苏锦溪垂眸行礼:“臣女苏锦溪,拜见德妃娘娘。”
“苏先生请起,赐座。”声音爽利,带着将门女子特有的清朗。
苏锦溪起身,抬眼看。德妃年约三十五六,面容并非绝色,却眉目疏阔,鼻梁高挺,一身藕荷色宫装穿得干净利落,发间只簪一对碧玉钗,腕上套着个毫不起眼的乌木镯子。她坐姿挺拔,不似寻常宫妃那般娇柔倚靠,倒有几分沙场点兵时的端凝。
宫女奉上茶点,悄然退下,殿内只余二人。
“本宫今日请先生来,别无他意。”德妃开门见山,目光如实质般落在苏锦溪脸上,“景瑜那孩子,自小顽劣,不喜文墨,陛下与本宫没少操心。前些日子野狐峪归来,他竟主动来跟本宫讲如何搭棚、如何生火、葛藤与麻绳孰优孰劣——这是从未有过的事。”她顿了顿,“陛下说,他在明理斋开始学‘战略博弈’,前日竟拉着几个小太监在沙盘上推演边关布防,推演了半日。这些变化,本宫看在眼里。”
苏锦溪静听,不接话。
德妃端起茶盏,却不饮,只以指尖摩挲着温热的瓷壁:“本宫出身将门,父兄皆在边关。故而比旁人更清楚,一个皇子若只知吟风弄月、不通实务,于国于家,皆非幸事。先生教的这些东西,”她抬眼,“有用。

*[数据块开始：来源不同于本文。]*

-- pv_equiv track=rewrite | github.com/kospsh157/Youtube_fashion_replies | useModel_v3.py | classifier_category
-- ===== SOURCE A (Python) =====
-- def classifier_category(predicted_class):
--     # predicted_class 에서 분류된 것들을 인덱스 별로 분리해야 한다.
--     top_keywords = []
--     bottom_keywords = []
--     outer_keywords = []
--     shoes_keywords = []
--     accessary_keywords = []
--     not_fashion_items = []
--
--     # 0: 상의, 1: 하의, 2: 아우터, 3: 신발, 4: 악세사리, 5: 비패션아이템
--     for keyword, index in predicted_class.items():
--         if index == 0:
--             top_keywords.append(keyword)
--         elif index == 1:
--             bottom_keywords.append(keyword)
--         elif index == 2:
--             outer_keywords.append(keyword)
--         elif index == 3:
--             shoes_keywords.append(keyword)
--         elif index == 4:
--             accessary_keywords.append(keyword)
--         else:
--             not_fashion_items.append(keyword)
--
--     return top_keywords, bottom_keywords, outer_keywords, shoes_keywords, accessary_keywords, not_fashion_items
-- ===== SOURCE B (Python) =====
-- def classifier_category(predicted_class):
--     # Six independent filter passes: one comprehension per category,
--     # stateless (no accumulators, no mutation), instead of one stateful
--     # pass that dispatches into buckets.
--     items = list(predicted_class.items())
--
--     def pick(k):
--         return [kw for kw, i in items if i == k]
--
--     others = [kw for kw, i in items if i not in (0, 1, 2, 3, 4)]
--     return pick(0), pick(1), pick(2), pick(3), pick(4), others
-- ===== Notes on version B (the rewrite author's own statement) =====
-- stated objective: alternative
-- what changed: Replaces A's single stateful pass that appends into six named lists via an if/elif chain with six independent stateless filter passes (one comprehension per category, plus one for the catch-all), trading one O(n) pass for six O(n) filters.
import Mathlib
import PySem

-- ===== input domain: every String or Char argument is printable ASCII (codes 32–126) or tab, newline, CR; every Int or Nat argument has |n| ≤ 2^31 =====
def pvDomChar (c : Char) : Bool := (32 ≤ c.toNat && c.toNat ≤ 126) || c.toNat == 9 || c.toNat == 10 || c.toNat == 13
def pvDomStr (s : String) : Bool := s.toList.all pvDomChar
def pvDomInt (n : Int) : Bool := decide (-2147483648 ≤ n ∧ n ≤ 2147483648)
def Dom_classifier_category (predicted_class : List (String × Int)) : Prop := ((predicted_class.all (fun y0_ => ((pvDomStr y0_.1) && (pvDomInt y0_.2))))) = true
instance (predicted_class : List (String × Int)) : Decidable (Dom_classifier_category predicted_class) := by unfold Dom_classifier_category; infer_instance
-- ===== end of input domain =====

-- B replaces A's single stateful pass with an if/elif chain by six independent stateless filter passes (alternative; same value).

-- ===== PORT A =====
-- loop over dict items carrying the six named lists as state (appends at the end, as Python's append)
def classifier_category_loopA (items : List (String × Int))
    (st : List String × List String × List String × List String × List String × List String) :
    List String × List String × List String × List String × List String × List String :=
  match items with
  | [] => st
  | (keyword, index) :: rest =>
    let (t, b, o, s, a, n) := st
    if index = 0 then classifier_category_loopA rest (t ++ [keyword], b, o, s, a, n)
    else if index = 1 then classifier_category_loopA rest (t, b ++ [keyword], o, s, a, n)
    else if index = 2 then classifier_category_loopA rest (t, b, o ++ [keyword], s, a, n)
    else if index = 3 then classifier_category_loopA rest (t, b, o, s ++ [keyword], a, n)
    else if index = 4 then classifier_category_loopA rest (t, b, o, s, a ++ [keyword], n)
    else classifier_category_loopA rest (t, b, o, s, a, n ++ [keyword])

def classifier_category (predicted_class : List (String × Int)) : List String × List String × List String × List String × List String × List String :=
  classifier_category_loopA predicted_class ([], [], [], [], [], [])

-- ===== PORT B =====
-- pick(k): one filter comprehension per category
def classifier_category_pick (items : List (String × Int)) (k : Int) : List String :=
  (items.filter (fun p => p.2 = k)).map (fun p => p.1)

def classifier_category_alt (predicted_class : List (String × Int)) : List String × List String × List String × List String × List String × List String :=
  let items := predicted_class
  let others := (items.filter (fun p => ¬ (p.2 = 0 ∨ p.2 = 1 ∨ p.2 = 2 ∨ p.2 = 3 ∨ p.2 = 4))).map (fun p => p.1)
  (classifier_category_pick items 0, classifier_category_pick items 1,
   classifier_category_pick items 2, classifier_category_pick items 3,
   classifier_category_pick items 4, others)

-- ===== PRECONDITION & SPEC =====
def Spec_classifier_category (predicted_class : List (String × Int)) (out : List String × List String × List String × List String × List String × List String) : Prop := out = classifier_category_alt predicted_class
instance (predicted_class : List (String × Int)) (out : List String × List String × List String × List String × List String × List String) : Decidable (Spec_classifier_category predicted_class out) := by unfold Spec_classifier_category; infer_instance

-- ===== CLAIM =====
def Claim_equal_classifier_category : Prop := ∀ (predicted_class : List (String × Int)), Dom_classifier_category predicted_class → Spec_classifier_category predicted_class (classifier_category predicted_class)

-- ===== LEMMAS AND PROOFS =====
-- Loop invariant: A's loop result is each accumulator followed by the corresponding filter of the remaining items.
theorem loopA_eq_filters (items : List (String × Int)) (t b o s a n : List String) :
    classifier_category_loopA items (t, b, o, s, a, n) =
      (t ++ classifier_category_pick items 0,
       b ++ classifier_category_pick items 1,
       o ++ classifier_category_pick items 2,
       s ++ classifier_category_pick items 3,
       a ++ classifier_category_pick items 4,
       n ++ (items.filter (fun p => ¬ (p.2 = 0 ∨ p.2 = 1 ∨ p.2 = 2 ∨ p.2 = 3 ∨ p.2 = 4))).map (fun p => p.1)) := by
  induction items generalizing t b o s a n with
  | nil => simp [classifier_category_loopA, classifier_category_pick]
  | cons hd rest ih =>
    obtain ⟨kw, i⟩ := hd
    by_cases h0 : i = 0
    · simp [classifier_category_loopA, classifier_category_pick, h0, ih, List.filter]
    · by_cases h1 : i = 1
      · simp [classifier_category_loopA, classifier_category_pick, h1, ih, List.filter]
      · by_cases h2 : i = 2
        · simp [classifier_category_loopA, classifier_category_pick, h2, ih, List.filter]
        · by_cases h3 : i = 3
          · simp [classifier_category_loopA, classifier_category_pick, h3, ih, List.filter]
          · by_cases h4 : i = 4
            · simp [classifier_category_loopA, classifier_category_pick, h4, ih, List.filter]
            · simp [classifier_category_loopA, classifier_category_pick, h0, h1, h2, h3, h4, ih, List.filter]

-- ===== VERDICT =====
theorem classifier_category_spec : Claim_equal_classifier_category := by
  intro pc _
  unfold Spec_classifier_category classifier_category classifier_category_alt
  simp [loopA_eq_filters]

”
这话说得坦率,甚至有些超出宫妃该有的分寸。
苏锦溪微微躬身:“三殿下天资颖悟,臣女只是略作引导。”
德妃摆手:“虚言不必。本宫虽在深宫,眼睛不瞎。陛下既将皇子们交与你,必有深意。本宫今日,只想问先生一句——”她放下茶盏,身体微微前倾,声音压低了几分,“先生教皇子们‘实务’‘博弈’‘心性’,这些,本宫乐见。但储位之事,关乎国本,牵一发而动全身。先生……当明白自己的位置。”
殿内安静下来,只有窗外雨声淅沥。
终于,点到了核心。
苏锦溪抬起眼,目光平静如古井,与德妃对视:“娘娘是担心,臣女借教学之名,行站队之实?或是以‘实学’为饵,影响皇子们对储位的态度?”
德妃没料到她如此直接,眸光微闪:“先生是聪明人。”
“臣女确实只教学问。”苏锦溪声音清晰,一字一句,“在明理斋,臣女教的是为君者当如何察民情、断实务、衡利弊、稳大局。至于哪位皇子将来能君临天下,那是陛下的圣心独断,是皇子们自身的德行造化,更是天意时运。臣女,”她顿了顿,“只授渔,不赠鱼;只教如何成为合格的‘君’,不教如何争夺‘位’。”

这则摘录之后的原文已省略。